Tension in rigid bodies

Why does the rod AB not have a tension directed towards A?

7D question 13 of Edexcel Applied 2

I don't have access to specific exam questions or materials. However, in general, a rod AB might not have tension directed towards point A if the rod is under compression or bending forces rather than tension forces. It's also possible that the question is referring to a different scenario that requires more context to understand. If you could provide more information or context, I might be able to help you better.

The full question is as follows:
A uniform rod AB of length 2a m and mass m kg is smoothly hinged at A. It is maintained in equilibrium by a horizontal force of magnitude P acting at B. The rod is inclined at 30 degrees to the horizontal with B below A".

I found P using the principle of moments, but am struggling with part b of the question: "Find the magnitude and direction of force exerted on the rod by the wall".
Actually, I have given more thought to the question and understand it better, but now have a different query:
I've read that I should resolve vertically and horizontally to find the components of the reaction at the hinge A. Why does the reaction not just act normal to the wall, like in the case of a ladder? How come there is also a vertical component?

Thank you.

For your first question, the reason why the tension in the rod AB is not directed towards A is because there is no force pulling on the end A. The only force acting on the rod is the horizontal force P at point B, which causes the rod to be in tension. Since there is no force pulling on point A, there is no tension directed towards it.

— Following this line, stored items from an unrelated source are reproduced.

-- pv_equiv track=rewrite | github.com/TimmStr/stockInformationProcurer | StockWebScrapingServicePython/Scraping/Scraper.py | string_to_digit
-- ===== SOURCE A (Python) =====
-- def string_to_digit(stock_value):
--     return_value = ''
--     for digit in stock_value:
--         if not digit.isdigit():
--             if digit == ',':
--                 return_value += '.'
--             elif digit == '-':
--                 return_value += '-'
--         else:
--             return_value = return_value + digit
--     return return_value
-- ===== SOURCE B (Python) =====
-- import re
--
-- def string_to_digit(stock_value):
--     return re.sub(r'[^0-9,-]', '', stock_value).replace(',', '.')
-- ===== Notes on version B (the rewrite author's own statement) =====
-- stated objective: idiomatic
-- what changed: Replaced the per-character branch-and-append accumulator loop with a two-phase whole-string transform: a regex substitution strips everything but digits, commas and minus, then str.replace turns commas into dots.
import Mathlib
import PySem

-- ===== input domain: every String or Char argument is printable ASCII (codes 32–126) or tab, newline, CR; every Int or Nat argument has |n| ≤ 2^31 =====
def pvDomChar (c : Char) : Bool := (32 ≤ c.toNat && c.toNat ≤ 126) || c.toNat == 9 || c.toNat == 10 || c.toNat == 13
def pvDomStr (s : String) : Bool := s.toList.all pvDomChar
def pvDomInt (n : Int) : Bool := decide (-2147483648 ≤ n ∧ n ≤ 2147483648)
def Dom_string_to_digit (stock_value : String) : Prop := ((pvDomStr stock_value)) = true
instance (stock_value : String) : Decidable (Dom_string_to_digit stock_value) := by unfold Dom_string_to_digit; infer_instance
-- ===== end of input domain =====

-- B replaces A's per-character branch-and-append accumulator loop by a two-phase
-- whole-string transform (strip unwanted characters, then rewrite commas to dots): idiomatic.

-- ===== PORT A =====
-- A: accumulator loop over the characters, appending per branch.
def string_to_digit (stock_value : String) : String :=
  stock_value.toList.foldl
    (fun return_value digit =>
      if ¬ (PySem.Chars.isdigit digit) then
        if digit == ',' then return_value ++ "."
        else if digit == '-' then return_value ++ "-"
        else return_value
      else return_value ++ String.ofList [digit])
    ""

-- ===== PORT B =====
-- B: re.sub(r'[^0-9,-]','',s) = keep only digits/','/'-'; then .replace(',', '.') = map ',' to '.'.
def string_to_digit_alt (stock_value : String) : String :=
  String.ofList
    (((stock_value.toList.filter
        (fun c => PySem.Chars.isdigit c || c == ',' || c == '-')).map
      (fun c => if c == ',' then '.' else c)))

-- ===== PRECONDITION & SPEC =====
def Spec_string_to_digit (stock_value : String) (out : String) : Prop := out = string_to_digit_alt stock_value
instance (stock_value : String) (out : String) : Decidable (Spec_string_to_digit stock_value out) := by unfold Spec_string_to_digit; infer_instance

-- ===== CLAIM (what is proved, stated in full; the proofs are below) =====
def Claim_equal_string_to_digit : Prop := ∀ (stock_value : String), Dom_string_to_digit stock_value → Spec_string_to_digit stock_value (string_to_digit stock_value)

-- ===== LEMMAS AND PROOFS =====

lemma std_loop (cs : List Char) (acc : String) :
    cs.foldl
      (fun return_value digit =>
        if ¬ (PySem.Chars.isdigit digit) then
          if digit == ',' then return_value ++ "."
          else if digit == '-' then return_value ++ "-"
          else return_value
        else return_value ++ String.ofList [digit])
      acc
    = acc ++ String.ofList
        ((cs.filter (fun c => PySem.Chars.isdigit c || c == ',' || c == '-')).map
          (fun c => if c == ',' then '.' else c)) := by
  induction cs generalizing acc with
  | nil => simp
  | cons c cs ih =>
      simp only [List.foldl_cons, List.filter_cons]
      by_cases hdig : '0' ≤ c ∧ c ≤ '9'
      · have hc : ¬ c = ',' := by rintro rfl; exact absurd hdig (by decide)
        simp_all [PySem.Chars.isdigit, String.ext_iff]
      · by_cases hc : c = ',' <;> by_cases hm : c = '-' <;> subst_vars <;>
          simp_all [PySem.Chars.isdigit, String.ext_iff]
        rw [if_neg (fun h => absurd (hdig h.1) (not_lt.2 h.2))]

-- ===== VERDICT (by name: the statement is the Claim_ definition above) =====
theorem string_to_digit_spec : Claim_equal_string_to_digit := by
  intro s _
  show string_to_digit s = string_to_digit_alt s
  unfold string_to_digit string_to_digit_alt
  rw [std_loop]
  simp
-- pv_equiv track=rewrite | github.com/evosoftwares/evo-website | generate_blog.py | fix_relative_paths
-- ===== SOURCE A (Python) =====
-- def fix_relative_paths(html):
--     # Fix CSS, JS, Image links to be relative to /blog/
--     # Add ../ to known relative paths
--
--     replacements = [
--         ('href="styles.css"', 'href="../styles.css"'),
--         ('href="favicon.svg"', 'href="../favicon.svg"'),
--         ('href="favicon.ico"', 'href="../favicon.ico"'),
--         ('href="index.html', 'href="../index.html'),
--         ('href="about.html"', 'href="../about.html"'),
--         ('href="portfolio.html"', 'href="../portfolio.html"'),
--         ('href="materiais.html"', 'href="../materiais.html"'),
--         ('href="suporte.html"', 'href="../suporte.html"'),
--         ('href="lgpd.html"', 'href="../lgpd.html"'),
--         ('href="registro-marca.html"', 'href="../registro-marca.html"'),
--         ('href="privacy.html"', 'href="../privacy.html"'),
--         ('href="termos.html"', 'href="../termos.html"'),
--         ('href="ajuda.html"', 'href="../ajuda.html"'),
--         ('src="image05 1.svg"', 'src="../image05 1.svg"'),
--         ('src="script.js"', 'src="../script.js"'),
--         ('src="/manifest.json"', 'src="../manifest.json"'), # usually absolute / but if relative...
--         ('href="/manifest.json"', 'href="../manifest.json"'),
--         ('href="/icon-apple-touch.png"', 'href="../icon-apple-touch.png"'),
--         # Fix navbar anchor links which might break? index.html#home -> ../index.html#home is handled above
--     ]
--
--     for old, new in replacements:
--         html = html.replace(old, new)
--
--     return html
-- ===== SOURCE B (Python) =====
-- # Single left-to-right scan: at each position try the replacement table once
-- # (first match wins), instead of 18 sequential whole-string passes.
-- _REPLACEMENTS = [
--     ('href="styles.css"', 'href="../styles.css"'),
--     ('href="favicon.svg"', 'href="../favicon.svg"'),
--     ('href="favicon.ico"', 'href="../favicon.ico"'),
--     ('href="index.html', 'href="../index.html'),
--     ('href="about.html"', 'href="../about.html"'),
--     ('href="portfolio.html"', 'href="../portfolio.html"'),
--     ('href="materiais.html"', 'href="../materiais.html"'),
--     ('href="suporte.html"', 'href="../suporte.html"'),
--     ('href="lgpd.html"', 'href="../lgpd.html"'),
--     ('href="registro-marca.html"', 'href="../registro-marca.html"'),
--     ('href="privacy.html"', 'href="../privacy.html"'),
--     ('href="termos.html"', 'href="../termos.html"'),
--     ('href="ajuda.html"', 'href="../ajuda.html"'),
--     ('src="image05 1.svg"', 'src="../image05 1.svg"'),
--     ('src="script.js"', 'src="../script.js"'),
--     ('src="/manifest.json"', 'src="../manifest.json"'),
--     ('href="/manifest.json"', 'href="../manifest.json"'),
--     ('href="/icon-apple-touch.png"', 'href="../icon-apple-touch.png"'),
-- ]
--
-- def fix_relative_paths(html):
--     out = []
--     i = 0
--     n = len(html)
--     while i < n:
--         for old, new in _REPLACEMENTS:
--             if html.startswith(old, i):
--                 out.append(new)
--                 i += len(old)
--                 break
--         else:
--             out.append(html[i])
--             i += 1
--     return ''.join(out)
-- ===== Notes on version B (the rewrite author's own statement) =====
-- stated objective: alternative
-- what changed: Replaces A's 18 sequential whole-string str.replace passes by a single left-to-right scan that at each position tries the replacement table once (first match wins), emits the replacement and skips the matched key; equivalence holds because no key starts inside another key or inside any replacement text.
import Mathlib
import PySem

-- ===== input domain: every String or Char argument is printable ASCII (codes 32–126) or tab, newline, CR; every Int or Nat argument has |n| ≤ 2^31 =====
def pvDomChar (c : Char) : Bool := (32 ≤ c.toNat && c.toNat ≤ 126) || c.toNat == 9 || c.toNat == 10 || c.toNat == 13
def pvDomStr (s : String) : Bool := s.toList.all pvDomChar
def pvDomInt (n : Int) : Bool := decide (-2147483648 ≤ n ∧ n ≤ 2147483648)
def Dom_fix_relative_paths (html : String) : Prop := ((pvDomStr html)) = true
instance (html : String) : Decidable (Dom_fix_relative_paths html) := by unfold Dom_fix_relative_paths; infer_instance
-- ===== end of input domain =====

-- B replaces A's 18 sequential whole-string .replace passes by ONE left-to-right
-- scan with a first-match table lookup at each position (objective: alternative).

-- ===== PORT A =====
-- the literal `replacements` table of A
def pvRepls : List (String × String) :=
  [ ("href=\"styles.css\"", "href=\"../styles.css\""),
    ("href=\"favicon.svg\"", "href=\"../favicon.svg\""),
    ("href=\"favicon.ico\"", "href=\"../favicon.ico\""),
    ("href=\"index.html", "href=\"../index.html"),
    ("href=\"about.html\"", "href=\"../about.html\""),
    ("href=\"portfolio.html\"", "href=\"../portfolio.html\""),
    ("href=\"materiais.html\"", "href=\"../materiais.html\""),
    ("href=\"suporte.html\"", "href=\"../suporte.html\""),
    ("href=\"lgpd.html\"", "href=\"../lgpd.html\""),
    ("href=\"registro-marca.html\"", "href=\"../registro-marca.html\""),
    ("href=\"privacy.html\"", "href=\"../privacy.html\""),
    ("href=\"termos.html\"", "href=\"../termos.html\""),
    ("href=\"ajuda.html\"", "href=\"../ajuda.html\""),
    ("src=\"image05 1.svg\"", "src=\"../image05 1.svg\""),
    ("src=\"script.js\"", "src=\"../script.js\""),
    ("src=\"/manifest.json\"", "src=\"../manifest.json\""),
    ("href=\"/manifest.json\"", "href=\"../manifest.json\""),
    ("href=\"/icon-apple-touch.png\"", "href=\"../icon-apple-touch.png\"") ]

For your second question, the reason why the reaction force at the hinge A has both horizontal and vertical components is because the rod is inclined at an angle to the horizontal. When a rod is inclined, the force exerted on it by the wall will not be perpendicular to the rod's length. Instead, the force will be resolved into two components: a perpendicular component that acts normal to the wall, and a parallel component that acts parallel to the wall.

To maintain the equilibrium of the rod, we need to balance the horizontal component of the force exerted by the wall with an equal and opposite force at the hinge A, and we need to balance the vertical component of the force exerted by the wall with an equal and opposite force at the hinge A. This is why the reaction force at the hinge A has both horizontal and vertical components.

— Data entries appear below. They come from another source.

-- pv_equiv track=rewrite | github.com/tconsigny/CS124 | Chatbot.py | titles_removed
-- ===== SOURCE A (Python) =====
-- def titles_removed(text):
--   notTitles = []
--
--   split_on_quotes = text.split('"')
--   if len(split_on_quotes) % 2 == 0:
--     split_on_quotes = split_on_quotes[:-1]
--   for i in range((len(split_on_quotes))):
--     if i % 2 == 0:
--       notTitles.append(split_on_quotes[i])
--
--   return ' '.join(notTitles)
-- ===== SOURCE B (Python) =====
-- def titles_removed(text):
--   results = []
--   seg = ''
--   inside = False
--   for ch in text:
--     if ch == '"':
--       if inside:
--         seg = ''
--         inside = False
--       else:
--         results.append(seg)
--         seg = ''
--         inside = True
--     else:
--       seg += ch
--   if not inside:
--     results.append(seg)
--   return ' '.join(results)
-- ===== Notes on version B (the rewrite author's own statement) =====
-- stated objective: alternative
-- what changed: Replaced split-on-quote + even-index selection over the split list with a single character scan maintaining an inside-quotes flag, a current segment and a result list.
import Mathlib
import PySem

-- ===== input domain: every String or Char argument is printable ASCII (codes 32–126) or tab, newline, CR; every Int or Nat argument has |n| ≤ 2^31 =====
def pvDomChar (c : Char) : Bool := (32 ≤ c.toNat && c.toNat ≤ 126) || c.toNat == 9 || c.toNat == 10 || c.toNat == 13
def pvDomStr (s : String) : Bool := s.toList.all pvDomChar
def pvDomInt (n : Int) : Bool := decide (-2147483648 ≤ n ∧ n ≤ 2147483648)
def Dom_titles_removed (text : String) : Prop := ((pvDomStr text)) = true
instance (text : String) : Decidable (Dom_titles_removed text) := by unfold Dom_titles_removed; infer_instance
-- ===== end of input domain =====

-- B replaces split-on-'"' + even-index selection by a single character scan with an
-- inside-quotes flag (objective: alternative decomposition, same O(n) cost).

-- ===== PORT A =====
def titles_removed (text : String) : String :=
  let split_on_quotes := PySem.Chars.splitOn text.toList ['"']
  let split_on_quotes :=
    if split_on_quotes.length % 2 == 0 then
      PySem.List.slice split_on_quotes none (some (-1))
    else split_on_quotes
  let notTitles :=
    (PySem.List.pyRange 0 (split_on_quotes.length : Int)).foldl
      (fun acc i => if i % 2 == 0 then acc ++ [PySem.List.pyGetD split_on_quotes i []] else acc) []
  String.ofList (PySem.Chars.join [' '] notTitles)

-- ===== PORT B =====
-- the character scan of Source B: state = (inside flag, current segment, collected segments)
def trScan : List Char → Bool → List Char → List (List Char) → List (List Char)
  | [], inside, seg, results => if inside then results else results ++ [seg]
  | c :: rest, inside, seg, results =>
    if c == '"' then
      if inside then trScan rest false [] results
      else trScan rest true [] (results ++ [seg])
    else trScan rest inside (seg ++ [c]) results

def titles_removed_alt (text : String) : String :=
  String.ofList (PySem.Chars.join [' '] (trScan text.toList false [] []))

-- ===== PRECONDITION & SPEC =====
def Spec_titles_removed (text : String) (out : String) : Prop := out = titles_removed_alt text
instance (text : String) (out : String) : Decidable (Spec_titles_removed text out) := by unfold Spec_titles_removed; infer_instance

-- ===== CLAIM (what is proved, stated in full; the proofs are below) =====
def Claim_equal_titles_removed : Prop := ∀ (text : String), Dom_titles_removed text → Spec_titles_removed text (titles_removed text)

-- ===== LEMMAS AND PROOFS =====

-- simple split-on-'"' with a reversed pending segment (reference shape of Chars.splitOn)
def sp : List Char → List Char → List (List Char)
  | [], cur => [cur.reverse]
  | c :: rest, cur => if c = '"' then cur.reverse :: sp rest [] else sp rest (c :: cur)

-- elements at even / odd indices
def evens : List α → List α
  | [] => []
  | [x] => [x]
  | x :: _ :: t => x :: evens t

def odds : List α → List α
  | [] => []
  | _ :: t => evens t

theorem evens_cons (x : α) (t : List α) : evens (x :: t) = x :: odds t := by
  cases t <;> simp [evens, odds]

theorem go_eq_sp (fuel : Nat) (l cur : List Char) (acc : List (List Char)) (h : l.length ≤ fuel) :
    PySem.Chars.splitOn.go ['"'] fuel l cur acc = acc.reverse ++ sp l cur := by
  induction fuel generalizing l cur acc with
  | zero =>
    have hl : l = [] := by cases l <;> simp_all
    subst hl
    simp [PySem.Chars.splitOn.go, sp]
  | succ n ih =>
    cases l with
    | nil => simp [PySem.Chars.splitOn.go, sp]
    | cons c rest =>
      by_cases hc : c = '"'
      · subst hc
        rw [show PySem.Chars.splitOn.go ['"'] (n+1) ('"' :: rest) cur acc
              = PySem.Chars.splitOn.go ['"'] n rest [] (cur.reverse :: acc) from by
            simp [PySem.Chars.splitOn.go, List.isPrefixOf]]
        rw [ih rest [] (cur.reverse :: acc) (by simp at h; omega)]
        simp [sp]
      · rw [show PySem.Chars.splitOn.go ['"'] (n+1) (c :: rest) cur acc
              = PySem.Chars.splitOn.go ['"'] n rest (c :: cur) acc from by
            simp [PySem.Chars.splitOn.go, List.isPrefixOf, Ne.symm hc]]
        rw [ih rest (c :: cur) acc (by simp at h; omega)]
        simp [sp, hc]

theorem splitOn_eq_sp (cs : List Char) : PySem.Chars.splitOn cs ['"'] = sp cs [] := by
  unfold PySem.Chars.splitOn
  rw [go_eq_sp _ _ _ _ (by omega)]
  simp

-- the even-length drop of the last element does not change the even-index selection
theorem evens_dropLast (xs : List (List Char)) (h : xs.length % 2 = 0) :
    evens xs.dropLast = evens xs := by
  induction xs using evens.induct with
  | case1 => simp
  | case2 x => simp at h
  | case3 x y t ih =>
    cases t with
    | nil => simp [evens]
    | cons z t' =>
      rw [show (x :: y :: z :: t').dropLast = x :: y :: (z :: t').dropLast from by simp]
      simp only [evens]
      rw [ih (by simp at h ⊢; omega)]

-- A's index loop over pyRange selects the even-index elements
theorem fold_evens (full : List (List Char)) (k : Nat) (res : List (List Char)) :
    (PySem.List.pyRange (k : Int) (full.length : Int)).foldl
      (fun acc i => if i % 2 == 0 then acc ++ [PySem.List.pyGetD full i []] else acc) res
    = res ++ (if k % 2 = 0 then evens (full.drop k) else odds (full.drop k)) := by
  by_cases hk : k < full.length
  · rw [PySem.List.pyRange_one_cons (by exact_mod_cast hk)]
    simp only [List.foldl_cons]
    have hget : PySem.List.pyGetD full (k : Int) [] = full[k] := by
      rw [PySem.List.pyGetD_natCast]; simp [List.getD, hk]
    have hdrop : full.drop k = full[k] :: full.drop (k + 1) :=
      (List.getElem_cons_drop hk).symm
    have hcast : ((k : Int) + 1) = ((k + 1 : Nat) : Int) := by push_cast; ring
    have hrec := fold_evens full (k + 1)
    by_cases hp : k % 2 = 0
    · have : ((k : Int) % 2 == 0) = true := by
        simp; omega
      rw [this, if_pos rfl, hget, hcast, hrec]
      have hp1 : ¬ (k + 1) % 2 = 0 := by omega
      rw [if_neg hp1, if_pos hp, hdrop, evens_cons]
      simp [odds]
    · have : ((k : Int) % 2 == 0) = false := by
        simp; omega
      rw [this, if_neg (by simp), hcast, hrec]
      have hp1 : (k + 1) % 2 = 0 := by omega
      rw [if_pos hp1, if_neg hp, hdrop]
      simp [odds]
  · have h1 : PySem.List.pyRange (k : Int) (full.length : Int) = [] := by
      simp [PySem.List.pyRange]; omega
    have h2 : full.drop k = [] := by
      rw [List.drop_eq_nil_iff]; omega
    rw [h1, h2]
    simp [evens, odds]
termination_by full.length - k

-- the scan invariant: outside a quote it produces the even-index segments,
-- inside a quote the odd-index ones
theorem trScan_eq (cs : List Char) (inside : Bool) (seg : List Char) (res : List (List Char)) :
    trScan cs inside seg res
      = res ++ (if inside then odds (sp cs seg.reverse) else evens (sp cs seg.reverse)) := by
  induction cs generalizing inside seg res with
  | nil =>
    cases inside <;> simp [trScan, sp, odds, evens]
  | cons c rest ih =>
    by_cases hc : c = '"'
    · subst hc
      cases inside with
      | false =>
        rw [show trScan ('"' :: rest) false seg res = trScan rest true [] (res ++ [seg]) from by
          simp [trScan]]
        rw [ih]
        simp [sp, evens_cons]
      | true =>
        rw [show trScan ('"' :: rest) true seg res = trScan rest false [] res from by
          simp [trScan]]
        rw [ih]
        simp [sp, odds]
    · rw [show trScan (c :: rest) inside seg res = trScan rest inside (seg ++ [c]) res from by
        simp [trScan, hc]]
      rw [ih]
      simp [sp, hc]

-- A's segment computation, written as a standalone term (definitionally the body of port A)
def segA (cs : List Char) : List (List Char) :=
  let split_on_quotes := PySem.Chars.splitOn cs ['"']
  let split_on_quotes :=
    if split_on_quotes.length % 2 == 0 then
      PySem.List.slice split_on_quotes none (some (-1))
    else split_on_quotes
  (PySem.List.pyRange 0 (split_on_quotes.length : Int)).foldl
    (fun acc i => if i % 2 == 0 then acc ++ [PySem.List.pyGetD split_on_quotes i []] else acc) []

theorem segA_eq_trScan (cs : List Char) : segA cs = trScan cs false [] [] := by
  rw [trScan_eq]
  simp only [List.reverse_nil, Bool.false_eq_true, if_false, List.nil_append]
  unfold segA
  rw [splitOn_eq_sp]
  by_cases hlen : (sp cs []).length % 2 = 0
  · have hslice : PySem.List.slice (sp cs []) none (some (-1)) = (sp cs []).dropLast := by
      have := PySem.List.slice_to_neg_natCast (sp cs []) 1 (by omega)
      simpa [List.dropLast_eq_take] using this
    simp only [hlen, beq_self_eq_true, if_true, hslice]
    have := fold_evens (sp cs []).dropLast 0 []
    simp only [Nat.cast_zero, Nat.zero_mod, if_true, List.drop_zero, List.nil_append] at this
    rw [← evens_dropLast _ hlen]
    exact this
  · have hb : ((sp cs []).length % 2 == 0) = false := by simp [hlen]
    simp only [hb, Bool.false_eq_true, if_false]
    have := fold_evens (sp cs []) 0 []
    simp only [Nat.cast_zero, Nat.zero_mod, if_true, List.drop_zero, List.nil_append] at this
    exact this

-- ===== VERDICT (by name: the statement is the Claim_ definition above) =====
theorem titles_removed_spec : Claim_equal_titles_removed := by
  intro text _
  show String.ofList (PySem.Chars.join [' '] (segA text.toList)) = _
  rw [segA_eq_trScan]
  rfl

Thank you, my understanding is better now! So the rod is in fact under tension but at point B, not A. But why then can we ignore this tension at B when resolving the whole system vertically and horizontally?

Thank you, my understanding is better now! So the rod is in fact under tension but at point B, not A. But why then can we ignore this tension at B when resolving the whole system vertically and horizontally?

The rod is in tension (or compression) which internally transmits a force along the rod, but its probably better to focus on the forces acting on the rod. Simply, the force at B is a horizontal force which tries to pull the rod away from the wall and which must be countered by a force at A (the wall/hinge) pulling it into the wall as the rod is in equilibrium. Similarly, the weight of the rod is a force pulling the rod down. It must be countered by a vertical force at A (the wall/hinge) pulling it upwards.

A sketch usually helps, but here tension is not an external force acting on the rod so should not be included on the diagram/balance equations. It internally transmits forces along the rod so you can relate/balance what happens at A and B.

Yes, that's correct - the rod is under tension at point B due to the horizontal force acting on it.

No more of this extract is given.